Data entries:
──────
-- pv_equiv track=rewrite | github.com/sudheerj/datastructures-algorithms | src/python/algorithms/array/43.birthdayCakeCandles/birthday_cake_candles.py | birthday_cake_candles_single_pass
-- ===== SOURCE A (Python) =====
-- def birthday_cake_candles_single_pass(arr):
--     """
--     Single pass approach.
--     TC: O(n), SC: O(1)
--     """
--     max_height = float('-inf')
--     count = 0
--
--     for candle in arr:
--         if candle > max_height:
--             max_height = candle
--             count = 1
--         elif candle == max_height:
--             count += 1
--
--     return count
-- ===== SOURCE B (Python) =====
-- def birthday_cake_candles_single_pass(arr):
--     """Idiomatic two-pass: max() then count(), with an empty guard."""
--     if not arr:
--         return 0
--     m = max(arr)
--     return arr.count(m)
-- ===== Notes on version B (the rewrite author's own statement) =====
-- stated objective: idiomatic
-- what changed: Replaces the fused running-max-and-count loop over an Option-like -inf sentinel by an empty guard plus two library passes: max(arr) then arr.count(max).
import Mathlib
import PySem

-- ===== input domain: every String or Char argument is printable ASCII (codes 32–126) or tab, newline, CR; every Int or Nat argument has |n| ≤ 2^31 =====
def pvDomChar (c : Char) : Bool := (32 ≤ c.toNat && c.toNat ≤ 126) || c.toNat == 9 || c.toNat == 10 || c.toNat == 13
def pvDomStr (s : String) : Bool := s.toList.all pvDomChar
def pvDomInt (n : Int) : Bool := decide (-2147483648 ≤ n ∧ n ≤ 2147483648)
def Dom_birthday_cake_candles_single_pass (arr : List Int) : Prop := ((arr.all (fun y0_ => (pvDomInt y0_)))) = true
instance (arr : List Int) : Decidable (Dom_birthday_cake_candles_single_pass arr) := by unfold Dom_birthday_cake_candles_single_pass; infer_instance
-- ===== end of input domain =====

-- B replaces A's fused running-max-and-count loop by an empty guard plus two library passes (max, then count); return values agree on all inputs.

-- ===== PORT A =====
-- A's float('-inf') sentinel is modelled as `none` (every Int compares greater than it).
def birthday_cake_candles_single_pass (arr : List Int) : Int :=
  (arr.foldl
    (fun (st : Option Int × Int) candle =>
      match st.1 with
      | none => (some candle, 1)
      | some mh =>
          if candle > mh then (some candle, 1)
          else if candle == mh then (st.1, st.2 + 1)
          else st)
    (none, 0)).2

-- ===== PORT B =====
def birthday_cake_candles_single_pass_alt (arr : List Int) : Int :=
  match arr with
  | [] => 0
  | x :: t =>
    match PySem.List.max? (x :: t) (fun y => y) with
    | none => 0
    | some m => (PySem.List.count (x :: t) m : Int)

-- ===== PRECONDITION & SPEC =====
def Spec_birthday_cake_candles_single_pass (arr : List Int) (out : Int) : Prop := out = birthday_cake_candles_single_pass_alt arr
instance (arr : List Int) (out : Int) : Decidable (Spec_birthday_cake_candles_single_pass arr out) := by unfold Spec_birthday_cake_candles_single_pass; infer_instance

-- ===== CLAIM (what is proved, stated in full; the proofs are below) =====
def Claim_equal_birthday_cake_candles_single_pass : Prop := ∀ (arr : List Int), Dom_birthday_cake_candles_single_pass arr → Spec_birthday_cake_candles_single_pass arr (birthday_cake_candles_single_pass arr)

-- ===== LEMMAS AND PROOFS =====

-- Invariant of A's loop once the running max is a real element:
-- the state becomes (overall max, count of that max), where the count restarts at
-- the first element exceeding the incoming max `mh` and otherwise keeps `c`.
theorem pv_loop_inv (l : List Int) : ∀ (mh c : Int),
    l.foldl
      (fun (st : Option Int × Int) candle =>
        match st.1 with
        | none => (some candle, 1)
        | some mh =>
            if candle > mh then (some candle, 1)
            else if candle == mh then (st.1, st.2 + 1)
            else st)
      (some mh, c)
    = (some (l.foldl max mh),
       (if l.foldl max mh > mh then 0 else c) + (l.count (l.foldl max mh) : Int)) := by
  induction l with
  | nil => intro mh c; simp
  | cons x t ih =>
    intro mh c
    simp only [List.foldl_cons]
    by_cases hx : x > mh
    · have hmax : max mh x = x := by omega
      have hMx := (PySem.List.le_foldl_max t x).1
      have hMmh : t.foldl max x > mh := by omega
      simp only [if_pos hx, hmax, ih, if_pos hMmh, List.count_cons]
      by_cases hMeq : t.foldl max x = x
      · have hb : (x == t.foldl max x) = true := by simp; omega
        have h1 : ¬ t.foldl max x > x := by omega
        rw [if_neg h1, hb]
        simp; push_cast; omega
      · have hb : (x == t.foldl max x) = false := by simp; omega
        have h1 : t.foldl max x > x := by omega
        rw [if_pos h1, hb]
        simp
    · have hmax : max mh x = mh := by omega
      have hM := (PySem.List.le_foldl_max t mh).1
      by_cases heq : x = mh
      · have hbeq : (x == mh) = true := by simp [heq]
        simp only [if_neg hx, hbeq, if_true, ih, hmax, List.count_cons]
        by_cases hgt : t.foldl max mh > mh
        · have hb : (x == t.foldl max mh) = false := by simp; omega
          rw [if_pos hgt, if_pos hgt, hb]
          simp
        · have hb : (x == t.foldl max mh) = true := by simp; omega
          rw [if_neg hgt, if_neg hgt, hb]
          simp; push_cast; omega
      · have hbeq : (x == mh) = false := by simp [heq]
        simp only [if_neg hx, hbeq, Bool.false_eq_true, if_false, ih, hmax, List.count_cons]
        have hb : (x == t.foldl max mh) = false := by simp; omega
        rw [hb]
        simp
-- ===== VERDICT (by name: the statement is the Claim_ definition above) =====
theorem birthday_cake_candles_single_pass_spec : Claim_equal_birthday_cake_candles_single_pass := by
  intro arr _
  unfold Spec_birthday_cake_candles_single_pass
  cases arr with
  | nil => rfl
  | cons x t =>
    unfold birthday_cake_candles_single_pass birthday_cake_candles_single_pass_alt
    simp only [PySem.List.max?_id_cons, PySem.List.count_eq, List.foldl_cons, pv_loop_inv,
      List.count_cons]
    have hMx := (PySem.List.le_foldl_max t x).1
    by_cases hgt : t.foldl max x > x
    · have hb : (x == t.foldl max x) = false := by simp; omega
      rw [if_pos hgt, hb]
      simp
    · have hb : (x == t.foldl max x) = true := by simp; omega
      rw [if_neg hgt, hb]
      simp; push_cast; omega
──────
EXERCISE: Where the string "every" occurs in the data, return the whole line.

SOLUTION FOR THIS PROBLEM:
-- ===== input domain: every String or Char argument is printable ASCII (codes 32–126) or tab, newline, CR; every Int or Nat argument has |n| ≤ 2^31 =====
-- A's float('-inf') sentinel is modelled as `none` (every Int compares greater than it).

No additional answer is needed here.